If you haven't already, check out my tutorial on training a model using Hugging Face and Weights & Biases. We'll be building on that knowledge today.
This tutorial will cover two models – BERT and DistilBERT – and explain how to conduct a hyperparameter search using Sweeps. We're going to aim to answer two questions:
  1. How does DistilBERT compare in performance to the larger BERT?
  2. Should BERT and DistilBERT be fine-tuned with different hyperparameters?

Table of Contents



BERT and DistilBERT


Source
BERT is a powerful language model that was released by Google in October 2018. BERT blew several important language benchmarks out of the water. Since its release, transformer-based models like BERT have become "state-of-the-art" in Natural Language Processing (NLP).
BERT is very powerful, but also very large; its models contain DistilBERT, a slimmed-down version of BERT, trained by scientists at Hugging Face.

Getting Started

This tutorial includes the code required for conducting a hyperparameter sweep of BERT and DistilBERT on your own.
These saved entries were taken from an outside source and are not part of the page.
-- pv_equiv track=rewrite | github.com/hunnam5220/coding_test_study | [나동빈]이것이 코딩 테스트다/09. Solutions/04. Fourth/01. 그리디/04. 만들 수 없는 금액.py | solution
-- ===== SOURCE A (Python) =====
-- def solution(n, money):
--     money.sort()
--     answer = 1
--     for i in money:
--         if i > answer:
--             break
--         else:
--             answer += i
--     return answer
-- ===== SOURCE B (Python) =====
-- def solution(n, money):
--     money.sort()
--     sums = [1]
--     for c in money:
--         sums.append(sums[-1] + c)
--     k = len(money)
--     for i in reversed(range(len(money))):
--         if money[i] > sums[i]:
--             k = i
--     return sums[k]
-- ===== Notes on version B (the rewrite author's own statement) =====
-- stated objective: alternative
-- what changed: A's single forward greedy pass with a mutable accumulator and an early break is replaced by two full passes: first build the complete prefix-sum table sums (sums[i] = 1 + sum of the first i sorted coins), then scan the indices backwards to find the smallest index whose coin exceeds its table entry, and return that table entry.
import Mathlib
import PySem

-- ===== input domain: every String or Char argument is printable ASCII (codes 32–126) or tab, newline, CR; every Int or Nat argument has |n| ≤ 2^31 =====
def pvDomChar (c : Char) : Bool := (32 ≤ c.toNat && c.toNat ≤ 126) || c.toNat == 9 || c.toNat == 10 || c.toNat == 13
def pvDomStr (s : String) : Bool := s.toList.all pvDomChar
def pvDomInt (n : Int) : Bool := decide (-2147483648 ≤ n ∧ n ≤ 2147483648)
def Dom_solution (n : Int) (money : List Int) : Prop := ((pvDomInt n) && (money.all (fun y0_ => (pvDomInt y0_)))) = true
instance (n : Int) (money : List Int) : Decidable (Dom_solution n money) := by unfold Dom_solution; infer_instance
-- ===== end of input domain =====

-- B replaces A's single greedy accumulator-with-break by two full passes (build the whole
-- prefix-sum table, then a backwards scan for the first violating index); same return value,
-- same in-place sort of `money` (both A and B sort the argument; equivalence is about the return value).

-- ===== PORT A =====
-- the for-loop with `break`: state is `answer`
def solGo : List Int → Int → Int
  | [], answer => answer
  | i :: rest, answer => if i > answer then answer else solGo rest (answer + i)

def solution (n : Int) (money : List Int) : Int :=
  solGo (PySem.List.sorted money (fun x => x) false) 1

-- ===== PORT B =====
def solution_alt (n : Int) (money : List Int) : Int :=
  let m := PySem.List.sorted money (fun x => x) false
  -- sums = [1]; for c in m: sums.append(sums[-1] + c)
  let sums := m.foldl (fun s c => s ++ [(PySem.List.pyGet? s (-1)).getD 0 + c]) [1]
  -- k = len(m); for i in reversed(range(len(m))): if m[i] > sums[i]: k = i
  -- (indices i come from range(len(m)), so m[i] / sums[i] are in range: ported as getD)
  let k := ((List.range m.length).reverse).foldl
      (fun k i => if m.getD i 0 > sums.getD i 0 then i else k) m.length
  sums.getD k 0

-- ===== PRECONDITION & SPEC =====
def Spec_solution (n : Int) (money : List Int) (out : Int) : Prop := out = solution_alt n money
instance (n : Int) (money : List Int) (out : Int) : Decidable (Spec_solution n money out) := by unfold Spec_solution; infer_instance

-- ===== CLAIM (what is proved, stated in full; the proofs are below) =====
def Claim_equal_solution : Prop := ∀ (n : Int) (money : List Int), Dom_solution n money → Spec_solution n money (solution n money)

-- ===== LEMMAS AND PROOFS =====

-- the prefix-sum table B builds
def pvScan : Int → List Int → List Int
  | a, [] => [a]
  | a, c :: t => a :: pvScan (a + c) t

theorem pv_scan_fold (m : List Int) : ∀ (p : List Int) (a : Int),
    m.foldl (fun s c => s ++ [(PySem.List.pyGet? s (-1)).getD 0 + c]) (p ++ [a])
      = p ++ pvScan a m := by
  induction m with
  | nil => intro p a; simp [pvScan]
  | cons c t ih =>
      intro p a
      simp only [List.foldl_cons, PySem.List.pyGet?_neg_one_append_singleton, Option.getD_some]
      rw [show p ++ [a] ++ [a + c] = (p ++ [a]) ++ [a + c] from rfl, ih (p ++ [a]) (a + c)]
      simp [pvScan]

theorem pv_foldr_shift (r : List Nat) (p : Nat → Prop) [DecidablePred p] (n : Nat) :
    r.foldr (fun i k => if p i then i + 1 else k) (n + 1)
      = (r.foldr (fun i k => if p i then i else k) n) + 1 := by
  induction r with
  | nil => rfl
  | cons i t ih => simp only [List.foldr_cons, ih]; split_ifs <;> rfl

theorem pv_main (m : List Int) : ∀ a : Int,
    (pvScan a m).getD
      ((List.range m.length).foldr
        (fun i k => if m.getD i 0 > (pvScan a m).getD i 0 then i else k) m.length) 0
      = solGo m a := by
  induction m with
  | nil => intro a; simp [pvScan, solGo]
  | cons c t ih =>
      intro a
      simp only [pvScan, solGo, List.length_cons, List.range_succ_eq_map, List.foldr_cons,
        List.foldr_map, List.getD_cons_succ, List.getD_cons_zero]
      rw [pv_foldr_shift (List.range t.length)
            (fun i => t.getD i 0 > (pvScan (a + c) t).getD i 0) t.length]
      split_ifs with h
      · simp
      · simpa using ih (a + c)

-- ===== VERDICT (by name: the statement is the Claim_ definition above) =====
theorem pv_scan_fold0 (m : List Int) :
    m.foldl (fun s c => s ++ [(PySem.List.pyGet? s (-1)).getD 0 + c]) [1] = pvScan 1 m :=
  pv_scan_fold m [] 1

theorem solution_spec : Claim_equal_solution := by
  unfold Claim_equal_solution
  intro n money _
  unfold Spec_solution solution solution_alt
  simp only [pv_scan_fold0, List.foldl_reverse]
  exact (pv_main (PySem.List.sorted money (fun x => x) false) 1).symm
-- pv_equiv track=rewrite | github.com/gregoryneal/ocrbot | ocrbot.py | lettersOnlyFilter
-- ===== SOURCE A (Python) =====
-- def lettersOnlyFilter(text):
-- 	'''
-- 	removes all non alphabetic characters
-- 	'''
-- 	#get each line of text
-- 	lines = text.split("\n") #something like [pretext multiple words, text multi words line 1, text multi words line 2, etc... , post text]
-- 	newLines = []
--
-- 	#iterate through the lines
-- 	for line in lines: # line = 'pretext multiple words' etc... goal: create newLine =
-- 		#get each word
-- 		words = line.split(' ') #something like [pretext, multiple, words,]
-- 		newWords = []
-- 		for word in words: # 'pretext' etc...
-- 			newWord = ''.join(c for c in word if c.isalpha())
-- 			newWords.append(newWord)
--
-- 		newLines.append(' '.join(newWords))
--
-- 	#recompose it back into a reddit comment and print some data
-- 	text = "\n".join(newLines)
-- 	return text
-- ===== SOURCE B (Python) =====
-- def lettersOnlyFilter(text):
-- 	'''
-- 	removes all non alphabetic characters
-- 	'''
-- 	# one flat pass: keep letters, newlines and spaces, drop everything else
-- 	return ''.join(c for c in text if c.isalpha() or c == '\n' or c == ' ')
-- ===== Notes on version B (the rewrite author's own statement) =====
-- stated objective: simpler
-- what changed: Replaced the nested split-on-newline / split-on-space / per-word filter / double rejoin with a single flat character filter keeping letters, spaces and newlines.
import Mathlib
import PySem

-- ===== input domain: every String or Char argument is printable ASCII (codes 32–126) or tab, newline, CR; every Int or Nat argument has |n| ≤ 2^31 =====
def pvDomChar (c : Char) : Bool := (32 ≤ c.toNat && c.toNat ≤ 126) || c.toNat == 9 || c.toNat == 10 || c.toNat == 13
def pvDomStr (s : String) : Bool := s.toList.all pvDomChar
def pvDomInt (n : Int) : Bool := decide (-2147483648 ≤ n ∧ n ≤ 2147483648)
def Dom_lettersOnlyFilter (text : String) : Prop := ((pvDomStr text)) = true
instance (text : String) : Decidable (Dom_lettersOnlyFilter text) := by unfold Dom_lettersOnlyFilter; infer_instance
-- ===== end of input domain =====

-- B replaces A's nested split-on-'\n'/split-on-' '/per-word-filter/rejoin with one flat character filter (simpler).

-- ===== PORT A =====
def lettersOnlyFilter (text : String) : String :=
  let lines := PySem.Chars.splitOn text.toList ['\n']
  let newLines := lines.foldl (fun acc line =>
    let words := PySem.Chars.splitOn line [' ']
    let newWords := words.foldl (fun acc2 word =>
        acc2 ++ [word.filter PySem.Chars.isalpha]) []
    acc ++ [PySem.Chars.join [' '] newWords]) []
  String.ofList (PySem.Chars.join ['\n'] newLines)

-- ===== PORT B =====
def lettersOnlyFilter_alt (text : String) : String :=
  String.ofList (text.toList.filter (fun c => PySem.Chars.isalpha c || c == '\n' || c == ' '))

-- ===== PRECONDITION & SPEC =====
def Spec_lettersOnlyFilter (text : String) (out : String) : Prop := out = lettersOnlyFilter_alt text
instance (text : String) (out : String) : Decidable (Spec_lettersOnlyFilter text out) := by unfold Spec_lettersOnlyFilter; infer_instance

-- ===== CLAIM (what is proved, stated in full; the proofs are below) =====
def Claim_equal_lettersOnlyFilter : Prop := ∀ (text : String), Dom_lettersOnlyFilter text → Spec_lettersOnlyFilter text (lettersOnlyFilter text)

-- ===== LEMMAS AND PROOFS =====

-- simple recursive characterisation of splitOn for a single-char separator
def pvSplitAux (d : Char) : List Char → List Char → List (List Char)
  | [], cur => [cur.reverse]
  | c :: rest, cur => if d = c then cur.reverse :: pvSplitAux d rest [] else pvSplitAux d rest (c :: cur)

theorem pvGo_eq (d : Char) : ∀ (cs : List Char) (fuel : Nat) (cur : List Char) (acc : List (List Char)),
    cs.length < fuel →
    PySem.Chars.splitOn.go [d] fuel cs cur acc = acc.reverse ++ pvSplitAux d cs cur := by
  intro cs
  induction cs with
  | nil =>
    intro fuel cur acc h
    obtain ⟨f, rfl⟩ := Nat.exists_eq_succ_of_ne_zero (by omega : fuel ≠ 0)
    simp [PySem.Chars.splitOn.go, pvSplitAux]
  | cons c rest ih =>
    intro fuel cur acc h
    obtain ⟨f, rfl⟩ := Nat.exists_eq_succ_of_ne_zero (by omega : fuel ≠ 0)
    show (if List.isPrefixOf [d] (c :: rest) then
            PySem.Chars.splitOn.go [d] f (List.drop 1 (c :: rest)) [] (cur.reverse :: acc)
          else PySem.Chars.splitOn.go [d] f rest (c :: cur) acc) = _
    simp only [List.isPrefixOf, List.drop_one, List.tail_cons]
    by_cases hdc : d = c
    · subst hdc
      rw [if_pos (by simp)]
      rw [ih f [] (cur.reverse :: acc) (by simpa using h)]
      simp [pvSplitAux]
    · rw [if_neg (by simp [hdc]), ih f (c :: cur) acc (by simpa using h)]
      simp [pvSplitAux, hdc]

theorem pvSplitOn_eq (d : Char) (cs : List Char) :
    PySem.Chars.splitOn cs [d] = pvSplitAux d cs [] := by
  show PySem.Chars.splitOn.go [d] (cs.length + 1) cs [] [] = _
  rw [pvGo_eq d cs (cs.length + 1) [] [] (by omega)]
  rfl

theorem pvSplitAux_ne_nil (d : Char) (cs cur : List Char) : pvSplitAux d cs cur ≠ [] := by
  induction cs generalizing cur with
  | nil => simp [pvSplitAux]
  | cons c rest ih => simp only [pvSplitAux]; split <;> simp [ih]

-- splitting on d, filtering each piece with p (where p d = false), and rejoining with d
-- is one flat filter keeping p-chars and d
theorem pvJoinSplit (d : Char) (p : Char → Bool) (hp : p d = false) :
    ∀ (cs cur : List Char),
    PySem.Chars.join [d] ((pvSplitAux d cs cur).map (List.filter p)) =
      cur.reverse.filter p ++ cs.filter (fun c => p c || c == d) := by
  intro cs
  induction cs with
  | nil =>
    intro cur
    simp [pvSplitAux, PySem.Chars.join, List.intercalate]
  | cons c rest ih =>
    intro cur
    by_cases hdc : d = c
    · subst hdc
      simp only [pvSplitAux, if_true, List.map_cons]
      obtain ⟨w, ws, hw⟩ := List.exists_cons_of_ne_nil (pvSplitAux_ne_nil d rest [])
      have hjoin : PySem.Chars.join [d] ((cur.reverse.filter p) :: (pvSplitAux d rest []).map (List.filter p))
          = cur.reverse.filter p ++ d :: PySem.Chars.join [d] ((pvSplitAux d rest []).map (List.filter p)) := by
        rw [hw]
        simp [PySem.Chars.join, List.intercalate]
      rw [hjoin, ih []]
      simp [hp]
    · simp only [pvSplitAux, if_neg hdc]
      rw [ih (c :: cur)]
      have hcd : (c == d) = false := by
        simp only [beq_eq_false_iff_ne]
        exact fun h => hdc h.symm
      cases hpc : p c <;>
        simp [List.filter_append, hcd, hpc]

-- the inner loop of A: split a line on spaces, keep letters in each word, rejoin with spaces
theorem pvInner (line : List Char) :
    PySem.Chars.join [' '] ((PySem.Chars.splitOn line [' ']).map (List.filter PySem.Chars.isalpha)) =
      line.filter (fun c => PySem.Chars.isalpha c || c == ' ') := by
  rw [pvSplitOn_eq, pvJoinSplit ' ' PySem.Chars.isalpha (by decide) line []]
  rfl

-- ===== VERDICT (by name: the statement is the Claim_ definition above) =====
theorem lettersOnlyFilter_spec : Claim_equal_lettersOnlyFilter := by
  intro text _
  show lettersOnlyFilter text = lettersOnlyFilter_alt text
  unfold lettersOnlyFilter lettersOnlyFilter_alt
  simp only [PySem.List.foldl_append_singleton_eq_map]
  simp only [List.nil_append, pvInner]
  rw [pvSplitOn_eq, pvJoinSplit '\n' (fun c => PySem.Chars.isalpha c || c == ' ') (by decide) text.toList []]
  simp only [List.reverse_nil, List.filter_nil, List.nil_append]
  congr 1
  apply List.filter_congr
  intro c _
  cases h : PySem.Chars.isalpha c <;> cases h2 : (c == '\n') <;> simp_all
Both BERT and DistilBERT have pre-trained versions that can be loaded from the Hugging Face transformers GitHub repository. The repository also contains code for fine-tuning the models for various NLP tasks, including all of the tasks from the GLUE benchmark. We're going to conduct the hyperparameter search using Weights & Biases Sweeps, so we'll have to install the W&B Python client as well.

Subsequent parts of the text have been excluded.